寡を闘めしむ如くして衆を闘めしむは、刑に名づけて是せしめばなり。

其五1-2

闘衆如闘寡、刑名是也。

dòu zhòng rú dòu guǎ、xíng míng shì yĕ。

解読文

①少人数部隊を集合させるように多人数部隊を集合させるのは、お手本に名前を付けて兵士達に正確な判断をさせるからである。

②名前を付けたお手本に従わせて少人数部隊を集合させれば、多人数部隊を集合させるに至るのである。

③群臣が訓練して整え治めた少人数部隊に口頭で指示すれば、兵士達は正確な判断をして集合するのであり、軍隊の勢いで優劣を争うのである。

④多人数部隊の勢いで優劣を争うに至れば、敵軍とせめぎ合う事態がわずかになるのである。従って、全てのお手本は名前を付けるのである。
書き下し文
①寡(か)を闘(あつ)めしむ如くして衆を闘(あつ)めしむは、刑に名づけて是(ぜ)せしめばなり。

②名づける刑の如くせしめて寡(か)を闘(あつ)めしめば、衆を闘(あつ)めしむに是(ゆ)くなり。

③刑(おさ)める寡(か)に名づけば、是(ぜ)して闘(あつ)まりて衆に如(ゆ)き、闘(たたか)わすなり。

④衆を闘(たたか)わすに如(ゆ)けば、闘(たたか)うこと寡(すく)なくするなり。是(いか)なる刑も名づけるなり。
<語句の注>
・1つ目の「闘」は①②集合する、③④優劣を比べる、の意味。
・「衆」は①②③④多くの人々、の意味。
・「如」は①~のようにする、②従う、③④至る、の意味。
・2つ目の「闘」は①②③集合する、④争う、の意味。
・「寡」は①②③少し、④わずかにする、の意味。
・「刑」は①②手本、③整え治める、④手本、の意味。
・「名」は①②名前をつける、③言葉で表現する、④名前をつける、の意味。
・「是」は①正確な判断、②至る、③正確な判断、④全ての、従って、の意味。
・「也」は①因果関係を表す助詞、②③④断定の語気、の意味。
<解読の注>
・孫子(講談社)の原文は「闘衆如闘寡、形名是也。」と「刑」を「形」とするが、中國哲學書電子化計劃「銀雀山漢墓竹簡(孫子)」の原文に従った。
・この句には四通りの書き下し文と解読文がある。①②③④と付番して、それぞれについて解説する。

<①について>
・「衆」の“多くの人々”は、其五1-1①「衆」等同様に「多人数部隊」と解読。②③④も同様に解読。
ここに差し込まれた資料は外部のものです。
-- pv_equiv track=rewrite | github.com/2018hsridhar/LEETCODE_REPO_2 | leetcode_3400.py | maximumMatchingIndices
-- ===== SOURCE A (Python) =====
-- from typing import List
--
-- def maximumMatchingIndices(nums1: List[int], nums2: List[int]) -> int:
--     maxMatchingIndex = 0
--     k = len(nums2)
--     offset = 0
--     for iterations in range(len(nums2)):
--         curNumMaxMatch = 0
--         for indexOne in range(len(nums1)):
--             adjIndexTwo = (indexOne + offset) % k
--             valOne = nums1[indexOne]
--             valTwo = nums2[adjIndexTwo]
--             if(valOne == valTwo):
--                 curNumMaxMatch += 1
--         maxMatchingIndex = max(maxMatchingIndex, curNumMaxMatch)
--         offset += 1
--     return maxMatchingIndex
-- ===== SOURCE B (Python) =====
-- def maximumMatchingIndices(nums1, nums2):
--     k = len(nums2)
--     if k == 0:
--         return 0
--     pos = {}
--     for j, v in enumerate(nums2):
--         pos.setdefault(v, []).append(j)
--     votes = [0] * k
--     for i, v in enumerate(nums1):
--         for j in pos.get(v, []):
--             votes[(j - i) % k] += 1
--     return max(votes)
-- ===== Notes on version B (the rewrite author's own statement) =====
-- stated objective: faster
-- what changed: Instead of recounting matches for every offset (k passes over nums1), B indexes nums2's positions by value once, has each matching pair (i,j) vote for offset (j-i) mod k in a counter array, and returns the largest vote.
import Mathlib
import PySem

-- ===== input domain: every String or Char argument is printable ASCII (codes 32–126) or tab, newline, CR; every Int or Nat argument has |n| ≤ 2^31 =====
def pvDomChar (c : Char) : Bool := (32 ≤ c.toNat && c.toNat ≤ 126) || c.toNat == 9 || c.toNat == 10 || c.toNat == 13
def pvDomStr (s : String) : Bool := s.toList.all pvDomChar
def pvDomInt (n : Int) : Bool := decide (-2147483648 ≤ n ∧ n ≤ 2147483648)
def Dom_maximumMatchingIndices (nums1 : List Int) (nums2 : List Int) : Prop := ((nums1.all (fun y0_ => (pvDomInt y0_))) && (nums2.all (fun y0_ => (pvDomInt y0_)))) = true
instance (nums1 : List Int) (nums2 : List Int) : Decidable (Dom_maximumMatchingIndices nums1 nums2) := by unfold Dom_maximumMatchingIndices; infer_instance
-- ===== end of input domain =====
-- pv_equiv track=rewrite | github.com/Michawl1/EECS397_Python | Assignment3/assignment3.py | store_checkout
-- ===== SOURCE A (Python) =====
-- def store_checkout(inventory_tuple_list, item_purchase_list):
--     """
--         inventory_tuple_list:
--             A list of tuples. Each tuple has a string representing an
--             item name, an int representing a price, and a string representing
--             a description.
--
--             Example: [("A", 5, "shiny new A"), ("B", 10, "big heavy B")]
--
--
--         item_purchase_list:
--             A list of strings. Each string represents an item name.
--
--             Example: ["A", "A", "B", "C"]
--
--
--         Return the total price of the items in item_purchase_list by using
--         prices from the provided inventory_tuple_list. If an item does not
--         have a price, it is free. The descriptions are extra, useless
--         information for this function.
--
--         The example inputs here would have a total cost of:
--         5 + 5 + 10 + 0 = 20
--     """
--     total = 0
--     pricing_dictionary = {}
--     for tuple in inventory_tuple_list:
--         pricing_dictionary[tuple[0]] = tuple[1]
--
--     for purchase_item in item_purchase_list:
--         if pricing_dictionary.__contains__(purchase_item):
--             total += pricing_dictionary[purchase_item]
--
--     return total
-- ===== SOURCE B (Python) =====
-- def store_checkout(inventory_tuple_list, item_purchase_list):
--     # Iterate over the INVENTORY (reversed, so the last tuple for a name wins),
--     # adding price * multiplicity of that name in the purchases; items with no
--     # inventory entry contribute 0 automatically.
--     total = 0
--     seen = set()
--     for name, price, _desc in reversed(inventory_tuple_list):
--         if name not in seen:
--             seen.add(name)
--             total += price * item_purchase_list.count(name)
--     return total
-- ===== Notes on version B (the rewrite author's own statement) =====
-- stated objective: alternative
-- what changed: Instead of pricing each purchase via a dictionary, B traverses the inventory (reversed, first-seen name wins = A's last-write-wins) and adds each name's price times its multiplicity in the purchase list, so no per-purchase lookup happens at all.
import Mathlib
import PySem

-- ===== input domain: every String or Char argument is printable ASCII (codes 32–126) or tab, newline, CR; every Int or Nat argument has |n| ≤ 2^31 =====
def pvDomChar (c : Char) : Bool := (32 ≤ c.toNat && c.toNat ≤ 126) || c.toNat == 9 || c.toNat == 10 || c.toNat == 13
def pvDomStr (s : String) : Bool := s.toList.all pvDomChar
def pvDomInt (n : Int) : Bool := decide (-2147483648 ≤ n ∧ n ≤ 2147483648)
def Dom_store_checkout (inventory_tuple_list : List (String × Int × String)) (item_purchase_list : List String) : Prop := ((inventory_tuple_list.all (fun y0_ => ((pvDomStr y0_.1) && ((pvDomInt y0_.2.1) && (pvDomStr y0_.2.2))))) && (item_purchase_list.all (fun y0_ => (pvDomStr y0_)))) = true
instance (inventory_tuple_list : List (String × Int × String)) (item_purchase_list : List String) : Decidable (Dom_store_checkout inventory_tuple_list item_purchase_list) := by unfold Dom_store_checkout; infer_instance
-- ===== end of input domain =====

-- B inverts the traversal: instead of pricing each purchase through a dictionary, it walks the
-- inventory reversed (first-seen name = A's last-write-wins) and adds price * multiplicity of that
-- name among the purchases. Objective: alternative (same result, genuinely different algorithm).

-- ===== PORT A =====
def store_checkout (inventory_tuple_list : List (String × Int × String)) (item_purchase_list : List String) : Int :=
  let pricing_dictionary : PySem.Dict String Int :=
    inventory_tuple_list.foldl (fun d t => d.insert t.1 t.2.1) PySem.Dict.empty
  item_purchase_list.foldl
    (fun total purchase_item =>
      if pricing_dictionary.contains purchase_item then
        total + pricing_dictionary.getD purchase_item 0
      else total) 0

-- ===== PORT B =====
def store_checkout_alt (inventory_tuple_list : List (String × Int × String)) (item_purchase_list : List String) : Int :=
  (inventory_tuple_list.reverse.foldl
    (fun st t =>
      if st.1.contains t.1 then st
      else (st.1.add t.1, st.2 + t.2.1 * (item_purchase_list.count t.1 : Int)))
    ((PySem.Set.empty : PySem.Set String), (0 : Int))).2

-- ===== PRECONDITION & SPEC =====
def Spec_store_checkout (inventory_tuple_list : List (String × Int × String)) (item_purchase_list : List String) (out : Int) : Prop := out = store_checkout_alt inventory_tuple_list item_purchase_list
instance (inventory_tuple_list : List (String × Int × String)) (item_purchase_list : List String) (out : Int) : Decidable (Spec_store_checkout inventory_tuple_list item_purchase_list out) := by unfold Spec_store_checkout; infer_instance

-- ===== CLAIM (what is proved, stated in full; the proofs are below) =====
def Claim_equal_store_checkout : Prop := ∀ (inventory_tuple_list : List (String × Int × String)) (item_purchase_list : List String), Dom_store_checkout inventory_tuple_list item_purchase_list → Spec_store_checkout inventory_tuple_list item_purchase_list (store_checkout inventory_tuple_list item_purchase_list)

-- ===== LEMMAS AND PROOFS =====

-- first match scanning `rev`, falling back to `init`
def fpriceD (rev : List (String × Int × String)) (p : String) (init : Int) : Int :=
  match rev with
  | [] => init
  | t :: r => if t.1 == p then t.2.1 else fpriceD r p init

theorem fpriceD_append_single (a : List (String × Int × String)) (t : String × Int × String)
    (p : String) (init : Int) :
    fpriceD (a ++ [t]) p init = fpriceD a p (if t.1 == p then t.2.1 else init) := by
  induction a with
  | nil => rfl
  | cons u r ih => simp [fpriceD, ih]

-- the last-match foldl scan equals a first-match scan over the reversed list
theorem scan_eq_fpriceD (l : List (String × Int × String)) (p : String) (init : Int) :
    l.foldl (fun pr t => if t.1 == p then t.2.1 else pr) init = fpriceD l.reverse p init := by
  induction l generalizing init with
  | nil => rfl
  | cons t r ih => rw [List.foldl_cons, ih, List.reverse_cons, fpriceD_append_single]

-- the dict built by A's first loop looks up the last matching price
theorem getD_foldl_insert_eq_scan (inv : List (String × Int × String))
    (d : PySem.Dict String Int) (p : String) :
    (inv.foldl (fun d t => d.insert t.1 t.2.1) d).getD p 0
      = inv.foldl (fun price t => if t.1 == p then t.2.1 else price) (d.getD p 0) := by
  induction inv generalizing d with
  | nil => rfl
  | cons t rest ih =>
      simp only [List.foldl_cons, ih]
      congr 1
      rw [PySem.Dict.getD_insert]
      rcases eq_or_ne p t.1 with h | h
      · simp [h]
      · simp [h, beq_eq_false_iff_ne.mpr (Ne.symm h)]

theorem getD_zero_of_not_contains (d : PySem.Dict String Int) (p : String)
    (h : d.contains p = false) : d.getD p 0 = 0 := by
  simp [PySem.Dict.getD_of_not_contains, h]

-- A's purchase loop sums fpriceD over the purchase list
theorem A_eq_sum (inv : List (String × Int × String)) (items : List String) :
    store_checkout inv items = (items.map (fun p => fpriceD inv.reverse p 0)).sum := by
  unfold store_checkout
  have hstep : ∀ (total : Int) (p : String),
      (if (inv.foldl (fun d t => d.insert t.1 t.2.1) PySem.Dict.empty).contains p then
        total + (inv.foldl (fun d t => d.insert t.1 t.2.1) PySem.Dict.empty).getD p 0
      else total) = total + fpriceD inv.reverse p 0 := by
    intro total p
    by_cases h : (inv.foldl (fun d t => d.insert t.1 t.2.1) PySem.Dict.empty).contains p = true
    · rw [if_pos h, getD_foldl_insert_eq_scan, PySem.Dict.getD_empty, scan_eq_fpriceD]
    · have h0 := getD_zero_of_not_contains _ p (by simpa using h)
      rw [getD_foldl_insert_eq_scan, PySem.Dict.getD_empty, scan_eq_fpriceD] at h0
      rw [if_neg h, h0]; omega
  calc items.foldl (fun total p =>
          if (inv.foldl (fun d t => d.insert t.1 t.2.1) PySem.Dict.empty).contains p then
            total + (inv.foldl (fun d t => d.insert t.1 t.2.1) PySem.Dict.empty).getD p 0
          else total) 0
      = items.foldl (fun total p => total + fpriceD inv.reverse p 0) 0 := by
        have : (fun (total : Int) (p : String) =>
            if (inv.foldl (fun d t => d.insert t.1 t.2.1) PySem.Dict.empty).contains p then
              total + (inv.foldl (fun d t => d.insert t.1 t.2.1) PySem.Dict.empty).getD p 0
            else total) = fun total p => total + fpriceD inv.reverse p 0 :=
          funext fun a => funext (hstep a)
        rw [this]
    _ = 0 + (items.map (fun p => fpriceD inv.reverse p 0)).sum := PySem.List.foldl_add _ _ _
    _ = _ := by omega

-- splitting off one name from a mapped sum: occurrences of t.1 contribute c each
theorem sum_map_split (items : List String) (n : String) (c : Int) (g : String → Int) :
    (items.map (fun p => if n == p then c else g p)).sum
      = c * (items.count n : Int) + (items.map (fun p => if n == p then 0 else g p)).sum := by
  induction items with
  | nil => simp
  | cons q r ih =>
      rcases eq_or_ne n q with h | h
      · subst h
        simp only [List.map_cons, List.sum_cons, BEq.rfl, if_pos, ih, List.count_cons_self]
        push_cast; ring
      · have hb : (n == q) = false := beq_eq_false_iff_ne.mpr h
        simp only [List.map_cons, List.sum_cons, hb, Bool.false_eq_true, if_false, ih,
          List.count_cons_of_ne (fun hq => h hq.symm)]
        ring

-- B's loop invariant over the reversed inventory
theorem loopB_inv (items : List String) (rev : List (String × Int × String))
    (seen : PySem.Set String) (total : Int) :
    (rev.foldl
      (fun st t =>
        if st.1.contains t.1 then st
        else (st.1.add t.1, st.2 + t.2.1 * (items.count t.1 : Int)))
      (seen, total)).2
      = total + (items.map (fun p => if seen.contains p then 0 else fpriceD rev p 0)).sum := by
  induction rev generalizing seen total with
  | nil => simp [fpriceD]
  | cons t r ih =>
      simp only [List.foldl_cons]
      by_cases h : seen.contains t.1 = true
      · rw [if_pos h, ih]
        congr 2
        refine List.map_congr_left fun p _ => ?_
        have hmem : t.1 ∈ seen := by simpa using h
        by_cases hs : p ∈ seen
        · simp [hs]
        · have hne : (t.1 == p) = false := by
            apply beq_eq_false_iff_ne.mpr
            intro he; rw [he] at hmem; exact hs hmem
          simp [hs, fpriceD, hne]
      · rw [if_neg h, ih]
        have hadd : ∀ p : String, (seen.add t.1).contains p = ((t.1 == p) || seen.contains p) := by
          intro p
          rw [Bool.eq_iff_iff]
          simp [PySem.Set.mem_add, beq_iff_eq]
          tauto
        have : (items.map (fun p => if (seen.add t.1).contains p then 0 else fpriceD r p 0)).sum
            = (items.map (fun p => if (t.1 == p) then 0
                else if seen.contains p then 0 else fpriceD r p 0)).sum := by
          refine congrArg List.sum (List.map_congr_left fun p _ => ?_)
          rw [hadd]
          by_cases h1 : (t.1 == p) = true
          · simp [h1]
          · have h1' : ¬ t.1 = p := by simpa using h1
            by_cases h2 : p ∈ seen
            · simp [h2]
            · simp [h1', h2]
        rw [this]
        have hsplit := sum_map_split items t.1 t.2.1
          (fun p => if seen.contains p then 0 else fpriceD r p 0)
        have hmain : (items.map (fun p => if seen.contains p then 0 else fpriceD (t :: r) p 0)).sum
            = (items.map (fun p => if t.1 == p then (if seen.contains p then 0 else t.2.1)
                else if seen.contains p then 0 else fpriceD r p 0)).sum := by
          refine congrArg List.sum (List.map_congr_left fun p _ => ?_)
          by_cases h1 : (t.1 == p) = true <;> simp [fpriceD, h1]
        have hseen_t : seen.contains t.1 = false := by simpa using h
        have hmain2 : (items.map (fun p => if t.1 == p then (if seen.contains p then 0 else t.2.1)
                else if seen.contains p then 0 else fpriceD r p 0)).sum
            = (items.map (fun p => if t.1 == p then t.2.1
                else if seen.contains p then 0 else fpriceD r p 0)).sum := by
          refine congrArg List.sum (List.map_congr_left fun p _ => ?_)
          by_cases h1 : (t.1 == p) = true
          · have hm : p ∉ seen := by
              have he := eq_of_beq h1; rw [← he]; simpa using hseen_t
            simp [h1, hm]
          · simp [h1]
        rw [hmain, hmain2, hsplit]
        ring

-- ===== VERDICT (by name: the statement is the Claim_ definition above) =====
theorem store_checkout_spec : Claim_equal_store_checkout := by
  intro inv items _
  unfold Spec_store_checkout store_checkout_alt
  rw [A_eq_sum, loopB_inv]
  simp [PySem.Set.empty, PySem.Set.contains]
lemma pvKey1 (S : List (Int × Int)) (xs perm : List Int) (hpw : xs.Pairwise (· < ·))
    (hperm : perm.Perm xs) (hmatch : (pvInvR perm).Perm S) :
    pvReconLoop S (List.range xs.length) xs = some perm := by
  have hcnt : ∀ i : Nat, pvCnt S (0 + i) = pvCnt (pvInvR perm) i := by
    intro i
    rw [Nat.zero_add, pvCnt, pvCnt, (hmatch.countP_eq _).symm]
  have h := pvRecon_main S perm 0 xs hcnt hperm.symm hpw
  rw [List.range_eq_range', ← hperm.length_eq]
  exact h

lemma pvMain : ∀ (n : Int) (S1 : List (Int × Int)),
    count_permutations_with_inversion_set n S1 = count_permutations_with_inversion_set_alt n S1 := by
  intro n S1
  unfold count_permutations_with_inversion_set count_permutations_with_inversion_set_alt
  simp only []
  set S : List (Int × Int) := S1.map (fun p => (p.1 - 1, p.2 - 1)) with hS
  set m : Int := if n > 0 then n else 0 with hm
  have hm0 : 0 ≤ m := by rw [hm]; split <;> omega
  set xs : List Int := PySem.List.pyRange 1 (n + 1) 1 with hxs
  have hxs_eq : PySem.List.pyRange 1 (m + 1) 1 = xs := by
    rw [hxs, hm]
    split
    · rfl
    · rw [PySem.List.pyRange_one_eq_nil (by omega), PySem.List.pyRange_one_eq_nil (by omega)]
  have hxlen : xs.length = m.toNat := by
    rw [← hxs_eq, PySem.List.length_pyRange_one]
    omega
  have hxnodup : xs.Nodup := by rw [hxs]; exact PySem.List.nodup_pyRange_one 1 (n+1)
  have hxpw : xs.Pairwise (· < ·) := by rw [hxs]; exact PySem.List.pairwise_lt_pyRange_one 1 (n+1)
  rw [hxs_eq, ← hxlen]
  by_cases htest : ((PySem.Set.ofList S).length == S.length
      && S.all (fun p => decide (0 ≤ p.1) && decide (p.1 < p.2) && decide (p.2 < m))) = true
  · rw [if_pos htest]
    cases hrec : pvReconLoop S (List.range xs.length) xs with
    | none =>
      simp only [pvFinish]
      rw [List.filter_eq_nil_iff.2 ?_]
      intro x hx hpx
      have hxp : x.Perm xs := PySem.List.perm_of_mem_permutations hx
      have hmm := (pvPredA_iff S x).1 hpx
      have h := pvKey1 S xs x hxpw hxp hmm
      rw [hrec] at h
      cases h
    | some cand =>
      simp only [pvFinish]
      have hcand : cand.Perm xs :=
        pvReconLoop_perm S (List.range xs.length) xs cand (by simp) hrec
      have hclen : xs.length = cand.length := hcand.length_eq.symm
      have huniq : ∀ x ∈ PySem.List.permutations xs xs.length,
          (fun perm => (PySem.List.sorted2 (pvCountInversionsA perm) (fun p => p.1) (fun p => p.2) ==
            PySem.List.sorted2 S (fun p => p.1) (fun p => p.2))) x = true → x = cand := by
        intro x hx hpx
        have hxp : x.Perm xs := PySem.List.perm_of_mem_permutations hx
        have hmm := (pvPredA_iff S x).1 hpx
        have h := pvKey1 S xs x hxpw hxp hmm
        rw [hrec] at h
        cases h
        rfl
      rw [pvFilter_unique _ cand _ huniq]
      have hcount : (PySem.List.permutations xs xs.length).count cand = 1 := by
        rw [pvPermutations_count xs.length xs rfl hxnodup cand, if_pos hcand]
      rw [hcount]
      by_cases hmc : (pvInvR cand).Perm S
      · rw [if_pos ((pvPredA_iff S cand).2 hmc), if_pos ((pvPredB_iff S xs.length cand hclen).2 hmc)]
        rfl
      · rw [if_neg (fun hh => hmc ((pvPredA_iff S cand).1 hh)),
          if_neg (fun hh => hmc ((pvPredB_iff S xs.length cand hclen).1 hh))]
  · rw [if_neg htest]
    rw [List.filter_eq_nil_iff.2 ?_]
    intro x hx hpx
    have hxp : x.Perm xs := PySem.List.perm_of_mem_permutations hx
    have hmm := (pvPredA_iff S x).1 hpx
    apply htest
    have hndS : S.Nodup := hmm.nodup (pvInvR_nodup x)
    have hshape : ∀ q ∈ S, 0 ≤ q.1 ∧ q.1 < q.2 ∧ q.2 < m := by
      intro q hq
      have hb := pvInvR_shape x q (hmm.symm.subset hq)
      have hxl : ((x.length : Nat) : Int) = m := by
        rw [hxp.length_eq, hxlen, Int.toNat_of_nonneg hm0]
      exact ⟨hb.1, hb.2.1, by rw [← hxl]; exact hb.2.2⟩
    rw [PySem.Set.ofList_eq_self_of_nodup S hndS, beq_self_eq_true, Bool.true_and,
      List.all_eq_true]
    intro q hq
    obtain ⟨h1, h2, h3⟩ := hshape q hq
    simp only [Bool.and_eq_true, decide_eq_true_eq]
    exact ⟨⟨h1, h2⟩, h3⟩
-- pv_equiv track=rewrite | github.com/heheheheehhejie/Code_wbbb | wbbb_code.py | ctw
-- ===== SOURCE A (Python) =====
-- def ctw(ch):
--     ret=""
--     for i in range(8):
--         if ord(ch)&(1<<i):
--             ret+="比歪"
--         else:
--             ret+="卜巴"
--     return ret[::-1]
-- ===== SOURCE B (Python) =====
-- def ctw(ch):
--     # Build the 8-bit pattern bit7..bit0 up front, then map each bit to its
--     # (pre-reversed) two-char token; no bit-shift loop, no final reversal.
--     bits = format(ord(ch) & 0xFF, '08b')
--     return ''.join('歪比' if b == '1' else '巴卜' for b in bits)
-- ===== Notes on version B (the rewrite author's own statement) =====
-- stated objective: idiomatic
-- what changed: B builds the full 8-bit binary string up front with the format builtin and maps each bit character to a pre-reversed token, replacing A's explicit shift-and-accumulate loop followed by whole-string reversal.
import Mathlib
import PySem

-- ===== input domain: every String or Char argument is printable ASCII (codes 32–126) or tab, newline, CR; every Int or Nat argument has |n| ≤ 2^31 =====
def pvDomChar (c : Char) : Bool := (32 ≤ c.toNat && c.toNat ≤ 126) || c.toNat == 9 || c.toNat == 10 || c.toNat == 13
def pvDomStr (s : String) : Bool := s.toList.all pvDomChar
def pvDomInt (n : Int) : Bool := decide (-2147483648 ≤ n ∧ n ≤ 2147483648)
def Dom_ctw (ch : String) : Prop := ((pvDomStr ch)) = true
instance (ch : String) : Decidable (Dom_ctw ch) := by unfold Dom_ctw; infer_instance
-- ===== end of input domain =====

-- B builds the 8-bit pattern first and maps pre-reversed tokens over it, instead of
-- A's shift-and-accumulate loop followed by a whole-string reversal (objective: idiomatic).

-- ===== PORT A =====
-- the loop body over ret : List Char (the string ret, as chars); "比歪"/"卜巴" written as their characters
def ctwLoop (n : Nat) : List Char :=
  (PySem.List.pyRange 0 8 1).foldl
    (fun ret i => ret ++ (if n &&& (1 <<< i.toNat) ≠ 0 then ['比', '歪'] else ['卜', '巴'])) []

def ctw (ch : String) : String :=
  match ch.toList with
  | [c] => String.ofList (ctwLoop c.toNat).reverse   -- ret[::-1] (exact: s[::-1] reverses the chars)
  | _ => ""   -- ord(ch) raises TypeError here; excluded by Pre_ctw

-- ===== PORT B =====
-- format(n, '08b') for n < 256: chars of bit7..bit0, each (n >> i) & 1
def ctwBits (n : Nat) : List Char :=
  (List.range 8).reverse.map (fun i => if (n >>> i) &&& 1 = 1 then '1' else '0')

def ctw_alt (ch : String) : String :=
  match ch.toList with
  | [] => ""   -- ord(ch) raises TypeError here; excluded by Pre_ctw
  | _ :: _ :: _ => ""   -- ord(ch) raises TypeError here; excluded by Pre_ctw
  | [c] =>
    let n := c.toNat % 256   -- ord(ch) & 0xFF
    -- ''.join('歪比' if b == '1' else '巴卜' for b in bits)
    String.ofList (((ctwBits n).map (fun b => if b = '1' then ['歪', '比'] else ['巴', '卜'])).flatten)

-- ===== PRECONDITION & SPEC =====
-- Pre_: Python's ord(ch) raises TypeError unless ch is a single character.
def Pre_ctw (ch : String) : Prop := ch.toList.length = 1
instance (ch : String) : Decidable (Pre_ctw ch) := by unfold Pre_ctw; infer_instance
def pvWitness_ctw : String := "A"

def Spec_ctw (ch : String) (out : String) : Prop := out = ctw_alt ch
instance (ch : String) (out : String) : Decidable (Spec_ctw ch out) := by unfold Spec_ctw; infer_instance

-- ===== CLAIM (what is proved, stated in full; the proofs are below) =====
def Claim_equal_ctw : Prop := ∀ (ch : String), Dom_ctw ch → Pre_ctw ch → Spec_ctw ch (ctw ch)

-- ===== LEMMAS AND PROOFS =====

-- A's bit test equals B's bit test, for bit positions below 8
theorem bitTest_eq (n i : Nat) (hi : i < 8) :
    (n &&& (1 <<< i) ≠ 0) = (((n % 256) >>> i) &&& 1 = 1) := by
  have h1 : (n &&& (1 <<< i) ≠ 0) = n.testBit i := by
    rw [Nat.one_shiftLeft, Nat.and_two_pow]
    cases h : n.testBit i <;> simp
  have h2 : (((n % 256) >>> i) &&& 1 = 1) = (n % 256).testBit i := by
    rw [Nat.and_one_is_mod]
    simp [Nat.testBit_eq_decide_div_mod_eq, Nat.shiftRight_eq_div_pow]
  have h3 : (n % 256).testBit i = n.testBit i := by
    have h : (256 : Nat) = 2 ^ 8 := by norm_num
    rw [h, Nat.testBit_mod_two_pow]
    simp [hi]
  rw [h1, h2, h3]

-- reversing an appending fold reverses each appended block and their order
theorem foldl_append_reverse (f : Int → List Char) (l : List Int) (acc : List Char) :
    (l.foldl (fun r i => r ++ f i) acc).reverse
      = (l.reverse.map (fun i => (f i).reverse)).flatten ++ acc.reverse := by
  induction l generalizing acc with
  | nil => simp
  | cons i l ih =>
    simp [List.foldl_cons, List.reverse_flatten, List.map_map]
    rfl

-- core identity: the reversed loop output is B's token concatenation
theorem core_eq (n : Nat) :
    (ctwLoop n).reverse =
      ((ctwBits (n % 256)).map (fun b => if b = '1' then ['歪', '比'] else ['巴', '卜'])).flatten := by
  have hr : PySem.List.pyRange 0 8 1 = [0, 1, 2, 3, 4, 5, 6, 7] := by decide
  unfold ctwLoop ctwBits
  rw [hr, foldl_append_reverse]
  simp only [List.map, List.reverse, List.reverseAux, List.range, List.range.loop,
    List.append_nil, Int.toNat]
  simp only [bitTest_eq n 0 (by norm_num), bitTest_eq n 1 (by norm_num),
    bitTest_eq n 2 (by norm_num), bitTest_eq n 3 (by norm_num), bitTest_eq n 4 (by norm_num),
    bitTest_eq n 5 (by norm_num), bitTest_eq n 6 (by norm_num), bitTest_eq n 7 (by norm_num)]
  norm_num [apply_ite List.reverse, apply_ite (fun b => if b = '1' then ['歪', '比'] else ['巴', '卜']),
    (show ¬ (('0' : Char) = '1') by decide), Nat.mod_two_ne_zero]

-- ===== VERDICT (by name: the statement is the Claim_ definition above) =====
theorem ctw_spec : Claim_equal_ctw := by
  intro ch _ hpre
  unfold Spec_ctw ctw ctw_alt
  unfold Pre_ctw at hpre
  match hl : ch.toList with
  | [c] => simp only [core_eq]
  | [] => simp [hl] at hpre
  | _ :: _ :: _ => simp [hl] at hpre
・「寡」の“少し”は、其五1-1①「寡」等同様に「少人数部隊」と解読。②③も同様に解読。

<②について>
・特に無し。

<③について>
・「刑める寡」の直訳は“整え治めた少人数部隊”となる。これは、其五1-1③「多人数部隊を整える群臣は、訓練する少人数部隊を見分けるのであり、戦略、戦術を実行する正しい方法の通りに実行させる」で群臣が整え治めた少人数部隊と同意と考察。結果、「群臣が訓練して整え治めた少人数部隊」と補って解読。

・「名」の“言葉で表現する”は、口頭で「少人数部隊」に指示を出すことと考察。結果、「口頭で指示する」と解読。なお、「名前を付けたお手本」があるからこそ口頭の指示で伝わるのだと解釈できる。

・1つ目の「闘」の“優劣を比べる”は、「戦」の“優劣を争う”と同意であるため其三6-1⑧「戦」の「軍隊の勢いで優劣を争う」の意味を積み上げていると考察し、「(軍隊の)勢いで優劣を争う」と解読。④も同様に解読。

<④について>
・2つ目の「闘」の“争う”は、「戦」の“せめぎ合う”と同意と考察し、「せめぎ合う」と言い換えた。

・「是」は 、話の流れを重視すれば“従って”の意味を採用して締めくくるのが適当と思われる。しかし、名前を付けていないお手本があれば、「多人数部隊の勢いで優劣を争うに至れば、敵軍とせめぎ合う事態がわずかになる」は実現し難いと思われるため、“全ての”の意味もあると考察。結果、「是」は“全ての”と“従って”の掛け言葉と解釈して解読した。